The Company follows a policy on remuneration of Directors, Key Managerial Personnel and Senior Management employees including criteria for determining qualification, positive attributes and independence of Directors. The Company has framed a new employee manual and policy which primarily focuses on all the employees of management and non-management cadre to provide a competitive and attractive remuneration and to retain, protect and develop competent personnel. The pay package shall be based on the roles and responsibilities and shall consist in addition to the fixed remuneration motivating payments like performance pay, leave travel allowance, education allowance, special allowance, medical reimbursement, personal accident Insurance etc. The remuneration payable to Executive Directors and sitting fee payable to Non-Executive Directors shall be decided by the Board from time to time and it shall be subject to the provisions of Companies Act, 2013.

6. Explanation of Board on qualification of statutory auditors & secretarial auditor, if any

During the year ended 31st March 2015, there is no qualification, reservation or adverse remark made by the statutory auditor and by the practicing Company secretary in their respective reports.

7. Particulars of loans, guarantees or investments given or made by the Company

During the year 2014-15, the Company has not given any loan to any person/other body corporate or given any guarantee or provided security in connection with a loan to any person/body corporate or made any investments in other body corporate.

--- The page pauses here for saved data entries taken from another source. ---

-- ===== LEMMAS AND PROOFS =====
theorem pvGet (xs : List Int) (i : Int) (h0 : 0 ≤ i) (h : i.toNat < xs.length) :
    PySem.List.pyGet? xs i = some (xs.getD i.toNat 0) := by
  have h2 := PySem.List.pyGet?_natCast (xs := xs) (n := i.toNat)
  rw [show ((i.toNat : Nat) : Int) = i by omega] at h2
  rw [h2, List.getElem?_eq_getElem h]
  simp [List.getD_eq_getElem?_getD, List.getElem?_eq_getElem h]

set_option maxHeartbeats 1000000

theorem pvLevel0 (L1 L2 : Int) (sym : Bool) (p1 p2 : List Int)
    (e10 : 1 ≤ p1.length) (e20 : 1 ≤ p2.length)
    (a1 : 0 < L1 ∧ 0 < L2 → 2 ≤ p1.length)
    (a2 : 1 < L1 ∧ 1 < L2 → 3 ≤ p1.length)
    (a3 : 2 < L1 ∧ 2 < L2 → 4 ≤ p1.length)
    (b1 : 0 < L1 ∧ 0 < L2 → 2 ≤ p2.length)
    (b2 : 1 < L1 ∧ 1 < L2 → 3 ≤ p2.length)
    (b3 : 2 < L1 ∧ 2 < L2 → 4 ≤ p2.length) :
    pvBlock0 L1 L2 p1 p2 =
      pvInner1 p1 p2 sym 0 (PySem.List.pyRange 0 (min (max L2 0) 3 + 1) 1)
        (PySem.List.pyRange 0 (min (max L1 0) 3 + 1) 1) 0 := by
  cases sym with
  | false =>
    by_cases h13 : 2 < L1 <;> by_cases h12 : 1 < L1 <;> by_cases h11 : 0 < L1 <;>
    by_cases h23 : 2 < L2 <;> by_cases h22 : 1 < L2 <;> by_cases h21 : 0 < L2 <;>
      first
      | (exfalso; omega)
      | ((first
            | rw [show min (max L1 0) 3 = (3:Int) by omega]
            | rw [show min (max L1 0) 3 = (2:Int) by omega]
            | rw [show min (max L1 0) 3 = (1:Int) by omega]
            | rw [show min (max L1 0) 3 = (0:Int) by omega]);
         (first
            | rw [show min (max L2 0) 3 = (3:Int) by omega]
            | rw [show min (max L2 0) 3 = (2:Int) by omega]
            | rw [show min (max L2 0) 3 = (1:Int) by omega]
            | rw [show min (max L2 0) 3 = (0:Int) by omega]);
         (repeat first
            | rw [show PySem.List.pyRange 0 ((0:Int)+1) 1 = [(0:Int)] by decide]
            | rw [show PySem.List.pyRange 0 ((1:Int)+1) 1 = [(0:Int),1] by decide]
            | rw [show PySem.List.pyRange 0 ((2:Int)+1) 1 = [(0:Int),1,2] by decide]
            | rw [show PySem.List.pyRange 0 ((3:Int)+1) 1 = [(0:Int),1,2,3] by decide]);
         simp [pvBlock0, pvInner1, pvInner2, pvLine, pvRule, h11, h12, h13, h21, h22, h23];
         (repeat first
            | rw [pvGet p1 0 (by norm_num) (by omega)]
            | rw [pvGet p1 1 (by norm_num) (by omega)]
            | rw [pvGet p1 2 (by norm_num) (by omega)]
            | rw [pvGet p1 3 (by norm_num) (by omega)]
            | rw [pvGet p2 0 (by norm_num) (by omega)]
            | rw [pvGet p2 1 (by norm_num) (by omega)]
            | rw [pvGet p2 2 (by norm_num) (by omega)]
            | rw [pvGet p2 3 (by norm_num) (by omega)]);
         all_goals (first
          | rfl
          | (simp; ring)
          | simp))
  | true =>
    by_cases h13 : 2 < L1 <;> by_cases h12 : 1 < L1 <;> by_cases h11 : 0 < L1 <;>
    by_cases h23 : 2 < L2 <;> by_cases h22 : 1 < L2 <;> by_cases h21 : 0 < L2 <;>
      first
      | (exfalso; omega)
      | ((first
            | rw [show min (max L1 0) 3 = (3:Int) by omega]
            | rw [show min (max L1 0) 3 = (2:Int) by omega]
            | rw [show min (max L1 0) 3 = (1:Int) by omega]
            | rw [show min (max L1 0) 3 = (0:Int) by omega]);
         (first
            | rw [show min (max L2 0) 3 = (3:Int) by omega]
            | rw [show min (max L2 0) 3 = (2:Int) by omega]
            | rw [show min (max L2 0) 3 = (1:Int) by omega]
            | rw [show min (max L2 0) 3 = (0:Int) by omega]);
         (repeat first
            | rw [show PySem.List.pyRange 0 ((0:Int)+1) 1 = [(0:Int)] by decide]
            | rw [show PySem.List.pyRange 0 ((1:Int)+1) 1 = [(0:Int),1] by decide]
            | rw [show PySem.List.pyRange 0 ((2:Int)+1) 1 = [(0:Int),1,2] by decide]
            | rw [show PySem.List.pyRange 0 ((3:Int)+1) 1 = [(0:Int),1,2,3] by decide]);
         simp [pvBlock0, pvInner1, pvInner2, pvLine, pvRule, h11, h12, h13, h21, h22, h23];
         (repeat first
            | rw [pvGet p1 0 (by norm_num) (by omega)]
            | rw [pvGet p1 1 (by norm_num) (by omega)]
            | rw [pvGet p1 2 (by norm_num) (by omega)]
            | rw [pvGet p1 3 (by norm_num) (by omega)]
            | rw [pvGet p2 0 (by norm_num) (by omega)]
            | rw [pvGet p2 1 (by norm_num) (by omega)]
            | rw [pvGet p2 2 (by norm_num) (by omega)]
            | rw [pvGet p2 3 (by norm_num) (by omega)]);
         all_goals (first
          | rfl
          | (simp; ring)
          | simp))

8. Related Party Transactions

The related party transactions entered into with related parties are on arm's length basis and are in compliance with the applicable provisions of the Companies Act and the listing agreement. There are no materially significant related party transactions made by the Company with promoters, directors or key managerial personnel etc which may have potential conflict of interest of the Company at large.

The related party transactions are placed before the Audit committee and the Board specifying the nature, value and terms and conditions of the transactions. In principal approval is obtained for the transactions which are foreseen and repetitive in nature.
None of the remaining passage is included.